Electronic Arts isn't wavering in its support of game developer DICE's decision to let gamers play as Taliban members in the upcoming Medal of Honor.
"At EA we passionately believe games are an artform, and I don't know why films and books set in Afghanistan don't get flack, yet [games] do," EA Games President Frank Gibeau told game developer publication Develop Online this week. "Whether it's 'Red Badge of Courage' or 'The Hurt Locker,' the media of its time can be a platform for the people who wish to tell their stories. Games are becoming that platform."
Gibeau acknowledged that allowing gamers to play as a Taliban solider is a "creative risk," but he won't allow media outcry to "compromise our creative vision and what we want to do."
That outcry has been gaining steam as of late. Earlier this week, U.K. Defense Secretary Liam Fox took aim at the new Medal of Honor title in an interview with the U.K.'s Sunday Times. He said that retailers should "show their support for the armed forces" and not sell the title. He went on to say that "it's shocking that someone would think it acceptable to recreate the acts of the Taliban."
EA, which is publishing Medal of Honor, isn't breaking new ground with its desire to push the envelope of war gameplay. Last year, Konami found itself embroiled in a similar debate over Six Days in Fallujah. The company opted against publishing the game after critics took issue with the title being based on such a recent event--the infamous 2004 battle in Iraq. Critics have the same issue with Medal of Honor.

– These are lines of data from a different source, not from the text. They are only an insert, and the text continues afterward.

theorem applyFlips_char (fl : List (Int × Int)) : ∀ (m : List (List Int)),
    fl.Nodup → (∀ c ∈ fl, negAt m c) →
    Flips m (fun c => c ∈ fl) (fl.foldl (fun acc p => flipCell acc p.1 p.2) m) := by
  induction fl with
  | nil =>
    intro m _ _
    exact Flips_id m _ (by simp)
  | cons c0 fl ih =>
    intro m hnd hneg
    have hl0 : c0 ∉ fl := (List.nodup_cons.mp hnd).1
    have hlnd : fl.Nodup := (List.nodup_cons.mp hnd).2
    have hn0 : getC m c0.1 c0.2 < 0 := hneg c0 (List.mem_cons_self ..)
    obtain ⟨b0, b1, b2, b3⟩ := getC_neg_bounds m c0.1 c0.2 (by omega)
    have hfc : flipCell m c0.1 c0.2
        = m.set c0.1.toNat ((m[c0.1.toNat]?.getD []).set c0.2.toNat (-(getC m c0.1 c0.2))) := by
      simp only [flipCell]
      rw [PySem.List.pyGet?_of_nonneg _ b0, PySem.List.pyGet?_of_nonneg _ b2]
      have : ((m[c0.1.toNat]?.getD [])[c0.2.toNat]?).getD 0 = getC m c0.1 c0.2 := by
        simp [getC, b0, b2]
      rw [this]
    have hstep : (c0 :: fl).foldl (fun acc p => flipCell acc p.1 p.2) m
        = fl.foldl (fun acc p => flipCell acc p.1 p.2) (flipCell m c0.1 c0.2) := rfl
    set m1 := flipCell m c0.1 c0.2 with hm1
    have hg1 : ∀ a b : Int, getC m1 a b
        = if a = c0.1 ∧ b = c0.2 then -(getC m c0.1 c0.2) else getC m a b := by
      intro a b
      rw [hfc]
      exact set_getC m c0.1 c0.2 _ b0 b2 b1 b3 a b
    have hflip1 : Flips m (fun c => c = c0) m1 := by
      refine ⟨by rw [hfc]; exact set_shape m c0.1.toNat c0.2.toNat _ b1, fun c => ⟨?_, ?_⟩⟩
      · rintro rfl
        rw [hg1, if_pos ⟨rfl, rfl⟩]
      · intro hne
        rw [hg1, if_neg]
        rintro ⟨e1, e2⟩
        exact hne (by obtain ⟨x, y⟩ := c; obtain ⟨x0, y0⟩ := c0; simp_all)
    have hneg1 : ∀ c ∈ fl, negAt m1 c := by
      intro c hc
      have hne : c ≠ c0 := by rintro rfl; exact hl0 hc
      have := hneg c (List.mem_cons_of_mem _ hc)
      simp only [negAt] at this ⊢
      rwa [(hflip1.2 c).2 hne]
    have hF2 := ih m1 hlnd hneg1
    rw [hstep]
    refine Flips_congr (Flips_trans hflip1 hF2 ?_) ?_
    · rintro c ⟨rfl, hc⟩
      exact hl0 hc
    · intro c
      simp only [List.mem_cons]

theorem scanRowA_mem1 (i : Int) (sub : List Int) : ∀ (j : Int) (c : Int × Int),
    c ∈ (scanRowA i j sub).1 ↔
      ∃ k : Nat, ∃ _ : k < sub.length, c = (i, j + (k : Int)) ∧ 0 < sub[k]! := by
  induction sub with
  | nil => intro j c; simp [scanRowA]
  | cons v rest ih =>
    intro j c
    simp only [scanRowA]
    by_cases hv : v > 0
    · rw [if_pos hv]
      simp only [List.mem_cons]
      constructor
      · rintro (rfl | h)
        · exact ⟨0, by simp, by simp, by simpa using hv⟩
        · obtain ⟨k, hk, hc, hp⟩ := (ih (j + 1) c).mp h
          have hcast : j + 1 + (k : Int) = j + ((k + 1 : Nat) : Int) := by push_cast; ring
          exact ⟨k + 1, by simpa using hk, by rw [hc, hcast], by simpa using hp⟩
      · rintro ⟨k, hk, rfl, hp⟩
        match k with
        | 0 => left; simp
        | Nat.succ k =>
          right
          apply (ih (j + 1) _).mpr
          have hcast : j + 1 + (k : Int) = j + ((k + 1 : Nat) : Int) := by push_cast; ring
          exact ⟨k, by simpa using hk, by rw [hcast], by simpa using hp⟩
    · rw [if_neg hv]
      constructor
      · intro h
        obtain ⟨k, hk, hc, hp⟩ := (ih (j + 1) c).mp h
        have hcast : j + 1 + (k : Int) = j + ((k + 1 : Nat) : Int) := by push_cast; ring
        exact ⟨k + 1, by simpa using hk, by rw [hc, hcast], by simpa using hp⟩
      · rintro ⟨k, hk, rfl, hp⟩
        match k with
        | 0 => exact absurd (by simpa using hp) hv
        | Nat.succ k =>
          apply (ih (j + 1) _).mpr
          have hcast : j + 1 + (k : Int) = j + ((k + 1 : Nat) : Int) := by push_cast; ring
          exact ⟨k, by simpa using hk, by rw [hcast], by simpa using hp⟩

But to some extent, EA believes those critics should understand the franchise they're taking aim at. As Gibeau pointed out in his interview with Develop Online, the Medal of Honor franchise has always been set in war zones.
"That's always been a Medal of Honor concept--we put you in the boots of a solider, whether it's in the Pacific, Europe, Afghanistan; it's always been the story of the solider," he told Develop Online.